Stored data

lemma pv_mod_cast (L base : Int) (hL : 0 ≤ L) (hb : 0 < base) :
    PySem.Int.mod L base = ((L.toNat % base.toNat : ℕ) : ℤ) := by
  conv_lhs => rw [← Int.toNat_of_nonneg hL, ← Int.toNat_of_nonneg hb.le]
  exact PySem.Int.mod_natCast _ _

lemma pv_fd_one (n : Int) : PySem.Int.floordiv n 1 = n := by
  rw [PySem.Int.floordiv_eq_ediv_of_pos (by norm_num)]; exact Int.ediv_one n

-- splitting a palindromic list at (or just past) its middle
lemma pv_pal_split_even (r ls : List ℕ) (h : r ++ ls = (r ++ ls).reverse)
    (hlen : ls.length = r.length) : ls = r.reverse := by
  rw [List.reverse_append] at h
  exact (List.append_inj h (by simp [hlen])).2

lemma pv_pal_split_odd (r ls : List ℕ) (h : r ++ ls = (r ++ ls).reverse)
    (hlen : ls.length = r.length + 1) : ls.tail = r.reverse := by
  obtain ⟨x, t, rfl⟩ : ∃ x t, ls = x :: t := by
    cases ls with
    | nil => simp at hlen
    | cons a l => exact ⟨a, l, rfl⟩
  rw [List.reverse_append, List.reverse_cons, List.append_assoc] at h
  have hlt : t.length = r.length := by simp at hlen; omega
  have := (List.append_inj h (by simp [hlt])).1
  simp only [List.tail_cons]
  simp [this]

-- the half-reverse loop of A's is_palindrome decides palindromicity of the digits:
-- the state carries the already-consumed low digits r (as the reversed value R)
-- and the remaining high part L; dn is the full digit string of n
lemma pvPalLoop_spec (base : Int) (hb : 2 ≤ base) (dn : List ℕ) :
    ∀ (fuel : Nat) (L R : Int) (d0 : ℕ) (r : List ℕ),
      1 ≤ L → r.head? = some d0 → d0 ≠ 0 → (∀ x ∈ r, x < base.toNat) →
      R = ((Nat.ofDigits base.toNat r.reverse : ℕ) : Int) →
      dn = r ++ Nat.digits base.toNat L.toNat →
      (dn = dn.reverse → r.length ≤ (Nat.digits base.toNat L.toNat).length) →
      L.toNat < fuel →
      (pvPalLoop base fuel L R = true ↔ dn = dn.reverse) := by
  intro fuel
  induction fuel with
  | zero => intro L R d0 r _ _ _ _ _ _ _ hf; omega
  | succ fuel ih =>
    intro L R d0 r hL hhead hd0 hrlt hR hdn hpalH hf
    have hb' : 2 ≤ base.toNat := by omega
    have hbp : (0:ℤ) < base := by omega
    have hL0 : 0 ≤ L := by omega
    have hLn : 1 ≤ L.toNat := by omega
    have hcota : PySem.Int.floordiv L base = ((L.toNat / base.toNat : ℕ) : ℤ) :=
      pv_fd_cast L base hL0 hbp
    have hcnn : 0 ≤ PySem.Int.floordiv L base := by rw [hcota]; positivity
    have hctn : (PySem.Int.floordiv L base).toNat = L.toNat / base.toNat := by
      rw [hcota]; exact Int.toNat_natCast _
    have hdigL : Nat.digits base.toNat L.toNat
        = L.toNat % base.toNat :: Nat.digits base.toNat (L.toNat / base.toNat) :=
      Nat.digits_def' (by omega) (by omega)
    have hrne : r ≠ [] := by intro e; rw [e] at hhead; simp at hhead
    have hRdig : Nat.digits base.toNat R.toNat = r.reverse := by
      rw [hR, Int.toNat_natCast]
      apply Nat.digits_ofDigits _ (by omega)
      · intro x hx; exact hrlt x (List.mem_reverse.mp hx)
      · intro hne
        have h1 : (r.reverse).getLast? = some d0 := by rw [List.getLast?_reverse, hhead]
        rw [List.getLast?_eq_some_getLast hne] at h1
        simp only [Option.some_inj] at h1
        rw [h1]; exact hd0
    have hR0 : 0 ≤ R := by rw [hR]; positivity
    have hRT : R.toNat ≠ 0 := by
      intro e
      rw [e, Nat.digits_zero] at hRdig
      exact hrne (by simpa using hRdig.symm)
    have hR1 : 1 ≤ R := by omega
    have hRlen : R.toNat < base.toNat ^ r.length := by
      have := (Nat.digits_length_le_iff (by omega : 1 < base.toNat) R.toNat).mp
        (le_of_eq (by rw [hRdig, List.length_reverse]))
      exact this
    rw [pvPalLoop]
    by_cases hgt : R < PySem.Int.floordiv L base
    · rw [if_pos hgt]
      have hm : PySem.Int.mod L base = ((L.toNat % base.toNat : ℕ) : ℤ) :=
        pv_mod_cast L base hL0 hbp
      have hLid := PySem.Int.floordiv_mul_add_mod L base
      apply ih (PySem.Int.floordiv L base) _ d0 (r ++ [L.toNat % base.toNat])
      · omega
      · cases r with
        | nil => exact absurd rfl hrne
        | cons a l => simpa using hhead
      · exact hd0
      · intro x hx
        rcases List.mem_append.mp hx with h | h
        · exact hrlt x h
        · simp at h; rw [h]; exact Nat.mod_lt _ (by omega)
      · rw [List.reverse_append, List.reverse_cons]
        simp only [List.reverse_nil, List.nil_append, List.singleton_append]
        rw [Nat.ofDigits_cons, Nat.cast_add, Nat.cast_mul, Int.toNat_of_nonneg hbp.le,
          ← hR, ← hm]
        linarith
      · rw [hdn, hdigL, hctn]
        simp [List.append_assoc]
      · intro hpal
        have hac := hpalH hpal
        have hpal' : r ++ Nat.digits base.toNat L.toNat
            = (r ++ Nat.digits base.toNat L.toNat).reverse := by rw [← hdn]; exact hpal
        rw [hctn]
        by_contra hcon
        push Not at hcon
        have hlen1 : (Nat.digits base.toNat L.toNat).length
            = (Nat.digits base.toNat (L.toNat / base.toNat)).length + 1 := by
          rw [hdigL]; simp
        simp only [List.length_append, List.length_cons, List.length_nil] at hcon
        rcases (by omega : (Nat.digits base.toNat L.toNat).length = r.length
            ∨ (Nat.digits base.toNat L.toNat).length = r.length + 1) with he | ho
        · have hev := pv_pal_split_even r _ hpal' he
          have : L.toNat = R.toNat := by
            rw [← Nat.ofDigits_digits base.toNat L.toNat, hev, hRdig.symm,
              Nat.ofDigits_digits]
          have hLR : L = R := by omega
          have : PySem.Int.floordiv L base ≤ R := by
            rw [hcota, ← hLR]
            calc ((L.toNat / base.toNat : ℕ) : ℤ) ≤ ((L.toNat : ℕ) : ℤ) := by
                  exact_mod_cast Nat.div_le_self _ _
              _ = L := by omega
          omega
        · have hod := pv_pal_split_odd r _ hpal' ho
          rw [hdigL] at hod
          simp only [List.tail_cons] at hod
          have : (PySem.Int.floordiv L base).toNat = R.toNat := by
            rw [hctn, ← Nat.ofDigits_digits base.toNat (L.toNat / base.toNat), hod,
              hRdig.symm, Nat.ofDigits_digits]
          have : PySem.Int.floordiv L base = R := by omega
          omega
      · have := Nat.div_lt_self (by omega : 0 < L.toNat) (by omega : 1 < base.toNat)
        omega
    · rw [if_neg hgt]
      simp only [Bool.or_eq_true, beq_iff_eq]
      constructor
      · rintro (hLR | hcR)
        · have hls : Nat.digits base.toNat L.toNat = r.reverse := by
            rw [show L.toNat = R.toNat by omega, hRdig]
          rw [hdn, hls]
          simp [List.reverse_append]
        · have hls : Nat.digits base.toNat (L.toNat / base.toNat) = r.reverse := by
            rw [← hctn, show (PySem.Int.floordiv L base).toNat = R.toNat by omega, hRdig]
          rw [hdn, hdigL, hls]
          simp [List.reverse_append]
      · intro hpal
        have hac := hpalH hpal
        have hpal' : r ++ Nat.digits base.toNat L.toNat
            = (r ++ Nat.digits base.toNat L.toNat).reverse := by rw [← hdn]; exact hpal
        have hlen1 : (Nat.digits base.toNat L.toNat).length
            = (Nat.digits base.toNat (L.toNat / base.toNat)).length + 1 := by
          rw [hdigL]; simp
        have hlen2 : (Nat.digits base.toNat L.toNat).length ≤ r.length + 1 := by
          by_contra hcon
          push Not at hcon
          have hclen : ¬ ((Nat.digits base.toNat (L.toNat / base.toNat)).length ≤ r.length) := by
            omega
          have hge : base.toNat ^ r.length ≤ L.toNat / base.toNat := by
            by_contra hlt
            push Not at hlt
            exact hclen ((Nat.digits_length_le_iff (by omega : 1 < base.toNat) _).mpr hlt)
          have : R < PySem.Int.floordiv L base := by
            rw [hcota]
            have h1 : R < ((base.toNat ^ r.length : ℕ) : ℤ) := by
              rw [← Int.toNat_of_nonneg hR0] at *
              exact_mod_cast hRlen
            have h2 : ((base.toNat ^ r.length : ℕ) : ℤ) ≤ ((L.toNat / base.toNat : ℕ) : ℤ) := by
              exact_mod_cast hge
            omega
          exact hgt this
        rcases (by omega : (Nat.digits base.toNat L.toNat).length = r.length
            ∨ (Nat.digits base.toNat L.toNat).length = r.length + 1) with he | ho
        · left
          have hev := pv_pal_split_even r _ hpal' he
          have : L.toNat = R.toNat := by
            rw [← Nat.ofDigits_digits base.toNat L.toNat, hev, hRdig.symm,
              Nat.ofDigits_digits]
          omega
        · right
          have hod := pv_pal_split_odd r _ hpal' ho
          rw [hdigL] at hod
          simp only [List.tail_cons] at hod
          have : (PySem.Int.floordiv L base).toNat = R.toNat := by
            rw [hctn, ← Nat.ofDigits_digits base.toNat (L.toNat / base.toNat), hod,
              hRdig.symm, Nat.ofDigits_digits]
          omega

**What you should do:**
Please return each line of the data above in which the word "lemma" occurs.

**Worked solution:**
lemma pv_mod_cast (L base : Int) (hL : 0 ≤ L) (hb : 0 < base) :
lemma pv_fd_one (n : Int) : PySem.Int.floordiv n 1 = n := by
lemma pv_pal_split_even (r ls : List ℕ) (h : r ++ ls = (r ++ ls).reverse)
lemma pv_pal_split_odd (r ls : List ℕ) (h : r ++ ls = (r ++ ls).reverse)
lemma pvPalLoop_spec (base : Int) (hb : 2 ≤ base) (dn : List ℕ) :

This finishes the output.